Is your feature request related to a problem or challenge? Please describe what you are trying to do.

When implementing analytics, users often want to do operations like array + constant or array + array

The Rust implementation of Arrow is strongly typed 🙌 , including the compute kernels, but often data is passed around in Arc<dyn Array> / ArrayRef so the types can be dynamic.

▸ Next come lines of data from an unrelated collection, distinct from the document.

-- pv_equiv track=rewrite | github.com/digwit678/OpenEvent-AI-FORK | backend/tests_integration/test_e2e_live_openai.py | _looks_like_real_api_key
-- ===== SOURCE A (Python) =====
-- from typing import Any, Dict, List, Optional, Tuple
--
-- _API_KEY_CHARS = set("abcdefghijklmnopqrstuvwxyzABCDEFGHIJKLMNOPQRSTUVWXYZ0123456789-_=")
--
-- def _looks_like_real_api_key(value: Optional[str]) -> bool:
--     if not value or not isinstance(value, str):
--         return False
--     trimmed = value.strip()
--     if len(trimmed) < 40:
--         return False
--     if " " in trimmed:
--         return False
--     if trimmed.endswith("..."):
--         return False
--     if not trimmed.startswith("sk-"):
--         return False
--     if trimmed.lower().startswith("sk-proj-") and len(trimmed) < 45:
--         return False
--     if any(ch not in _API_KEY_CHARS for ch in trimmed):
--         return False
--     return True
-- ===== SOURCE B (Python) =====
-- _ALLOWED = frozenset("abcdefghijklmnopqrstuvwxyzABCDEFGHIJKLMNOPQRSTUVWXYZ0123456789-_=")
--
-- def _looks_like_real_api_key(value):
--     if not value or not isinstance(value, str):
--         return False
--     t = value.strip()
--     if len(t) < 40:
--         return False
--     # Single explicit character scan: consume the required "sk-" prefix
--     # positionally while checking every character against the allowed
--     # alphabet.  This one pass subsumes the original's separate prefix,
--     # space and "..." checks.
--     need = "sk-"
--     for ch in t:
--         if ch not in _ALLOWED:
--             return False
--         if need:
--             if ch != need[0]:
--                 return False
--             need = need[1:]
--     if len(t) < 45 and t.lower().startswith("sk-proj-"):
--         return False
--     return True
-- ===== Notes on version B (the rewrite author's own statement) =====
-- stated objective: alternative
-- what changed: B replaces A's staged whole-string passes (space membership, ellipsis suffix, prefix test, character filter) by one explicit character-by-character scan with a remaining-prefix accumulator that consumes the required prefix while validating the alphabet in the same pass, which makes A's space and ellipsis checks redundant; only the sk-proj length guard stays a separate conditional.
import Mathlib
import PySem

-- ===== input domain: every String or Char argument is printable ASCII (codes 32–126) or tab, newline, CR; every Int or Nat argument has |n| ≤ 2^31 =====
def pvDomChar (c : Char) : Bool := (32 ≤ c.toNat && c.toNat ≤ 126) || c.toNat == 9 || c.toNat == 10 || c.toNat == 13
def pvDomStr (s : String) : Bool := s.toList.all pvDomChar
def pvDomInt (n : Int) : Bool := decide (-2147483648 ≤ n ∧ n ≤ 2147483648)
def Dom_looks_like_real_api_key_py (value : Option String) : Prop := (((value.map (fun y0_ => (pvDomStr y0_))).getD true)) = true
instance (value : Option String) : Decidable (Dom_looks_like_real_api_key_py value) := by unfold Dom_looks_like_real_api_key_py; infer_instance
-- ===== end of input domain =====

-- B replaces A's staged whole-string passes by one explicit char-by-char scan that consumes
-- the "sk-" prefix while validating the alphabet (alternative decomposition, same cost).

-- ===== PORT A =====
-- _API_KEY_CHARS = set("…")
def pvApiKeyChars : PySem.Set Char :=
  PySem.Set.ofList "abcdefghijklmnopqrstuvwxyzABCDEFGHIJKLMNOPQRSTUVWXYZ0123456789-_=".toList

def looks_like_real_api_key_py (value : Option String) : Bool :=
  match value with
  | none => false                                   -- 'not value' (None) / isinstance guard
  | some s =>
    if s.toList = [] then false                     -- 'not value' (empty string)
    else
      let trimmed := PySem.Chars.strip s.toList
      if trimmed.length < 40 then false
      else if PySem.Chars.isIn [' '] trimmed then false
      else if PySem.Chars.endswith trimmed "...".toList then false
      else if !PySem.Chars.startswith trimmed "sk-".toList then false
      else if PySem.Chars.startswith (PySem.Chars.lower trimmed) "sk-proj-".toList
              && decide (trimmed.length < 45) then false
      else if trimmed.any (fun ch => !(PySem.Set.contains pvApiKeyChars ch)) then false
      else true

-- ===== PORT B =====
-- _ALLOWED = frozenset("…")
def pvAllowedChars : PySem.Set Char :=
  PySem.Set.ofList "abcdefghijklmnopqrstuvwxyzABCDEFGHIJKLMNOPQRSTUVWXYZ0123456789-_=".toList

-- the for-loop of Source B: walk t once; 'need' is the not-yet-consumed part of "sk-"
def pvScan (need : List Char) : List Char → Bool
  | [] => true
  | ch :: rest =>
    if !(PySem.Set.contains pvAllowedChars ch) then false
    else
      match need with
      | [] => pvScan [] rest
      | p :: ps => if ch ≠ p then false else pvScan ps rest

def looks_like_real_api_key_py_alt (value : Option String) : Bool :=
  match value with
  | none => false
  | some s =>
    if s.toList = [] then false
    else
      let t := PySem.Chars.strip s.toList
      if t.length < 40 then false
      else if !pvScan "sk-".toList t then false
      else if decide (t.length < 45)
              && PySem.Chars.startswith (PySem.Chars.lower t) "sk-proj-".toList then false
      else true

-- ===== PRECONDITION & SPEC =====
def Spec_looks_like_real_api_key_py (value : Option String) (out : Bool) : Prop := out = looks_like_real_api_key_py_alt value
instance (value : Option String) (out : Bool) : Decidable (Spec_looks_like_real_api_key_py value out) := by unfold Spec_looks_like_real_api_key_py; infer_instance

-- ===== CLAIM (what is proved, stated in full; the proofs are below) =====
def Claim_equal_looks_like_real_api_key_py : Prop := ∀ (value : Option String), Dom_looks_like_real_api_key_py value → Spec_looks_like_real_api_key_py value (looks_like_real_api_key_py value)

-- ===== LEMMAS AND PROOFS =====

lemma scan_nil (t : List Char) :
    pvScan [] t = t.all (fun ch => PySem.Set.contains pvAllowedChars ch) := by
  induction t with
  | nil => rfl
  | cons ch rest ih =>
    simp only [pvScan, List.all_cons, ih]
    by_cases h : PySem.Set.contains pvAllowedChars ch = true <;> simp

-- The scan equals "prefix matches ∧ every char allowed" when the pattern's chars are
-- allowed and t is at least as long as the pattern.
lemma scan_eq (need : List Char) :
    ∀ t : List Char,
      need.all (fun ch => PySem.Set.contains pvAllowedChars ch) = true →
      need.length ≤ t.length →
      pvScan need t
        = (PySem.Chars.startswith t need
            && t.all (fun ch => PySem.Set.contains pvAllowedChars ch)) := by
  induction need with
  | nil =>
    intro t _ _
    have : PySem.Chars.startswith t [] = true := by
      rw [PySem.Chars.startswith_iff]; exact List.nil_prefix
    rw [scan_nil, this, Bool.true_and]
  | cons p ps ih =>
    intro t hall hlen
    match t with
    | [] => simp at hlen
    | ch :: rest =>
      rw [List.all_cons, Bool.and_eq_true] at hall
      obtain ⟨hp, hps⟩ := hall
      have hsw : PySem.Chars.startswith (ch :: rest) (p :: ps)
          = (decide (ch = p) && PySem.Chars.startswith rest ps) := by
        rw [Bool.eq_iff_iff, Bool.and_eq_true, decide_eq_true_iff,
          PySem.Chars.startswith_iff, PySem.Chars.startswith_iff, List.cons_prefix_cons]
        constructor
        · rintro ⟨h1, h2⟩; exact ⟨h1.symm, h2⟩
        · rintro ⟨h1, h2⟩; exact ⟨h1.symm, h2⟩
      rw [hsw]
      simp only [pvScan, List.all_cons]
      by_cases hcp : ch = p
      · subst hcp
        rw [ih rest hps (by simpa using hlen)]
        simp
        rw [Bool.and_left_comm]
      · by_cases hch : PySem.Set.contains pvAllowedChars ch = true <;>
          simp [hcp]

set_option maxRecDepth 8192 in
lemma space_not_allowed : PySem.Set.contains pvApiKeyChars ' ' = false := by decide

set_option maxRecDepth 8192 in
lemma dot_not_allowed : PySem.Set.contains pvApiKeyChars '.' = false := by decide

lemma no_space_of_all (t : List Char)
    (h : t.all (fun ch => PySem.Set.contains pvApiKeyChars ch) = true) :
    PySem.Chars.isIn [' '] t = false := by
  apply Bool.eq_false_iff.mpr
  intro hin
  have hmem : ' ' ∈ t :=
    (List.singleton_infix_iff ' ' t).mp ((PySem.Chars.isIn_iff_infix [' '] t).mp hin)
  have hc := (List.all_eq_true.mp h) ' ' hmem
  rw [space_not_allowed] at hc
  exact Bool.false_ne_true hc

lemma no_dots_of_all (t : List Char)
    (h : t.all (fun ch => PySem.Set.contains pvApiKeyChars ch) = true) :
    PySem.Chars.endswith t "...".toList = false := by
  apply Bool.eq_false_iff.mpr
  intro hend
  have hmem : '.' ∈ t :=
    ((PySem.Chars.endswith_iff t "...".toList).mp hend).subset (by decide)
  have hc := (List.all_eq_true.mp h) '.' hmem
  rw [dot_not_allowed] at hc
  exact Bool.false_ne_true hc

-- ===== VERDICT (by name: the statement is the Claim_ definition above) =====
set_option maxRecDepth 8192 in
theorem looks_like_real_api_key_py_spec : Claim_equal_looks_like_real_api_key_py := by
  intro value _
  unfold Spec_looks_like_real_api_key_py looks_like_real_api_key_py looks_like_real_api_key_py_alt
  match value with
  | none => rfl
  | some s =>
    by_cases hnil : s.toList = []
    · simp [hnil]
    simp only [hnil, if_false]
    set t := PySem.Chars.strip s.toList with ht
    by_cases h40 : t.length < 40
    · simp [h40]
    rw [if_neg h40, if_neg h40]
    have hlen : ("sk-".toList).length ≤ t.length := by
      simp only [not_lt] at h40
      calc ("sk-".toList).length = 3 := by decide
        _ ≤ 40 := by norm_num
        _ ≤ t.length := h40
    rw [scan_eq "sk-".toList t (by decide) hlen]
    have hsets : pvAllowedChars = pvApiKeyChars := rfl
    rw [hsets]
    by_cases hall : t.all (fun ch => PySem.Set.contains pvApiKeyChars ch) = true
    · have hany : t.any (fun ch => !(PySem.Set.contains pvApiKeyChars ch)) = false := by
        simpa [List.all_eq_not_any_not] using hall
      rw [no_space_of_all t hall, no_dots_of_all t hall, hall]
      cases hsk : PySem.Chars.startswith t "sk-".toList
      · simp
      · cases hproj : PySem.Chars.startswith (PySem.Chars.lower t) "sk-proj-".toList <;>
          by_cases h45 : t.length < 45 <;>
          simp [h45] <;>
          (intro x hx; simpa [PySem.Set.contains] using (List.all_eq_true.mp hall) x hx)
    · have hall' := Bool.eq_false_iff.mpr hall
      have hany : t.any (fun ch => !(PySem.Set.contains pvApiKeyChars ch)) = true := by
        simpa [List.all_eq_not_any_not] using hall'
      rw [hall']
      simp only [Bool.and_false, Bool.not_false, if_true, hany]
      split_ifs <;> rfl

This then places the burden on the user of the library to determine the exact types of the inputs in order to call the appropriate kernels

Let's take for example, trying to compare an array to find all elements that contain the number 5 and your input an array may have Int64 or Int32 values

In the current version of arrow, in order to do so you would need to write code like

use arrow::compute::eq_scalar;

fn find_5(array: ArrayRef) -> Result<BooleanArray>{
  match array.data_type() {
    DataType::Int64 => eq_scalar(array.as_any().downcast_ref::<Int64Array>().unwrap(), 5),
    DataType::UInt64 => eq_scalar(array.as_any().downcast_ref::<UInt64Array>().unwrap(), 5),
    ...
  }
}

This ends up being macroized and is non ideal because the user had to do dynamic type dispatch anyways, so there is no runtime performance benefit to strongly typed kernels

Describe the solution you'd like

It would be nice to be able to call a single function and let the rust library dynamically (at runtime) pick the correct kernel to call.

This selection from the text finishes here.